This is a judicial question. It must not be understood that the lawmaking power can impose such restraints upon the exercise of a pursuit in which one has a right at common law to engage as would interdict or prohibit the same, for that would be unreasonable. The power for regulating is one thing and that of prohibition is another. The ordinance in question is not prohibitory, it is simply regulative. It prohibits hackmen and porters who are authorized under a license to pursue their business from soliciting custom and trade at the railway depots within the city. This, in the light of the authorities just cited, is not an unreasonable interference with their business. It is a matter of almost common experience thai one of the greatest annoyances, to which the tired and wearied railway passenger is subject on his arrival at the depot of some of our smaller western towns and cities is the intrusive attention and solicitation of these pestiferous and irrepressible hackmen and hotel porters. This ordinance has for its object the partial repression of their performances while plying their business at railway stations and to thus afford the public some immunity from their obstreperous and instrusive conduct.

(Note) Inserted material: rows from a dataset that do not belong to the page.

theorem nodup_finalF (common found : PySem.Set (List Char)) (toks : List (List Char))
    (hnd : found.Nodup) : (finalF common found toks).Nodup := by
  induction toks generalizing found with
  | nil => exact hnd
  | cons w rest ih =>
    simp only [finalF, List.foldl]
    split_ifs
    · exact ih _ (PySem.Set.nodup_add found w hnd)
    · exact ih _ hnd

-- ===== VERDICT (by name: the statement is the Claim_ definition above) =====
theorem likely_english_spec : Claim_equal_likely_english := by
  unfold Claim_equal_likely_english Spec_likely_english
  intro text _
  simp only [likely_english, likely_english_alt]
  generalize text.toList = cs
  by_cases hcs : cs = []
  · subst hcs; decide
  · rw [if_neg hcs, splitOn_space]
    set toks := spSplit (PySem.Chars.lower cs) with htoks
    set commonL : List (List Char) :=
      ["the".toList, "and".toList, "is".toList, "i".toList, "you".toList,
       "to".toList, "of".toList, "that".toList, "it".toList] with hcommonL
    have hofl : PySem.Set.ofList commonL = commonL := by decide
    rw [PySem.List.foldl_count_if
      (fun w => PySem.Chars.isIn w (' ' :: PySem.Chars.lower cs ++ [' ']))]
    have hmap : ([" the ".toList, " and ".toList, " is ".toList, " i ".toList, " you ".toList,
        " to ".toList, " of ".toList, " that ".toList, " it ".toList] : List (List Char))
        = commonL.map (fun w => ' ' :: w ++ [' ']) := by decide
    rw [hmap, List.countP_map]
    have hcnt : List.countP
        ((fun w => PySem.Chars.isIn w (' ' :: PySem.Chars.lower cs ++ [' ']))
          ∘ (fun w => ' ' :: w ++ [' '])) commonL
        = List.countP (fun w => decide (w ∈ toks)) commonL := by
      apply List.countP_congr
      intro w hw
      rw [hcommonL] at hw
      have hside : ' ' ∉ w ∧ w ≠ [] := by
        fin_cases hw <;> exact ⟨by decide, by decide⟩
      simp only [Function.comp_apply]
      rw [isIn_pad _ w hside.1 hside.2, htoks]
    rw [hcnt]
    -- B side: unfold the loop to the final accumulated set
    rw [bLoop_eq_finalF (PySem.Set.ofList commonL) toks PySem.Set.empty (by simp [PySem.Set.empty])]
    -- the accumulated set is a permutation of the filtered common-word list
    have hperm : (commonL.filter (fun w => decide (w ∈ toks))).Perm
        (finalF (PySem.Set.ofList commonL) PySem.Set.empty toks) := by
      rw [List.perm_ext_iff_of_nodup
        (List.Nodup.filter _ (by rw [hcommonL]; decide))
        (nodup_finalF _ _ _ (by simp [PySem.Set.empty]))]
      intro x
      rw [List.mem_filter, mem_finalF]
      constructor
      · rintro ⟨hxc, hxt⟩
        refine Or.inr ⟨of_decide_eq_true hxt, ?_⟩
        rw [(PySem.Set.contains_iff _ _), PySem.Set.mem_ofList]
        exact hxc
      · rintro (hf | ⟨hxt, hxc⟩)
        · simp [PySem.Set.empty] at hf
        · refine ⟨?_, decide_eq_true hxt⟩
          rw [← PySem.Set.mem_ofList, ← PySem.Set.contains_iff]
          exact hxc
    have hlen : List.countP (fun w => decide (w ∈ toks)) commonL
        = (finalF (PySem.Set.ofList commonL) PySem.Set.empty toks).length := by
      rw [List.countP_eq_length_filter]
      exact hperm.length_eq
    rw [decide_eq_decide]
    rw [hlen]
    omega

The beneficent provisions of such an ordinance, we think, should be upheld. We are not aware of any principle which authorized said railroad company to suspend at its depot the operation of said' municipal ordinance. No such power resides in any railway corporation doing business in this state. The instruction given for the defendant as well as the evidence upon which it was based was improper and should have been refused; and that asked by the plaintiff should have been given.

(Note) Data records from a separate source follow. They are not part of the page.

-- B replaces A's fused validate+dedup loop with its seen-set by a worklist algorithm with no
-- seen structure: scan for the next admissible text, emit it, purge its later duplicates
-- (objective: alternative algorithm of similar cost).

def pyAllowed : List String :=
  ["plan", "success_rule", "success_spec", "state_spec", "tool_protocols",
   "benchmark_semantics", "rule_lowering"]

-- ===== PORT A =====
-- helper _unique_list, transliterated (for-loop carrying (ordered, seen))
def pvUniqueList (values : List String) : List String :=
  (values.foldl (fun (acc : List String × PySem.Set String) value =>
      let text := PySem.Str.strip value
      if text = "" ∨ acc.2.contains text then acc
      else (acc.1 ++ [text], PySem.Set.add acc.2 text))
    ([], PySem.Set.empty)).1

def normalize_provenance_list (provenance : Option (List String)) (fallback : Option (List String)) : List String :=
  let st := (provenance.getD []).foldl (fun (acc : List String × PySem.Set String) item =>
      let text := PySem.Str.strip item
      if text = "" then acc
      else if pyAllowed.contains text = false then acc  -- Python raises ValueError here; excluded by Pre_
      else if acc.2.contains text then acc
      else (acc.1 ++ [text], PySem.Set.add acc.2 text)) ([], PySem.Set.empty)
  if st.1.isEmpty then
    pvUniqueList ((fallback.getD []).filter (fun item => pyAllowed.contains (PySem.Str.strip item)))
  else st.1

-- ===== PORT B =====
-- the inner for-loop of _select: index of the first admissible text, returned together with
-- the worklist tail after it (rest[k+1:]); none = the scan found nothing (k is None)
def pvScan : List String → Option (String × List String)
  | [] => none
  | t :: rest =>
      if t = "" then pvScan rest
      else if pyAllowed.contains t then some (t, rest)
      else pvScan rest  -- with strict=True Python raises ValueError here; excluded by Pre_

It may be proper to say further that the case of Napman v. People, 19 Mich. 352, which is greatly *618relied on by the defendant, lends. no support to his contention. The ordinance in that case prohibited runners from approaching within twenty feet of the cars, etc., while the one in question here contains no such prohibition. The latter does not interdict them from entering upon the depot and approaching the cars, but simply forbids them to solicit there. The cases, therefore, are quite distinguishable.
There are a number of points urged upon our consideration by the defendant, but, as they do not properly arise on the record before us, we are not at liberty to notice them. We have considered and passed upon the points raised by the appeal and that is as far as we are permitted to go in a case of this kind.
The judgment must be reversed and the cause remanded.
All concur.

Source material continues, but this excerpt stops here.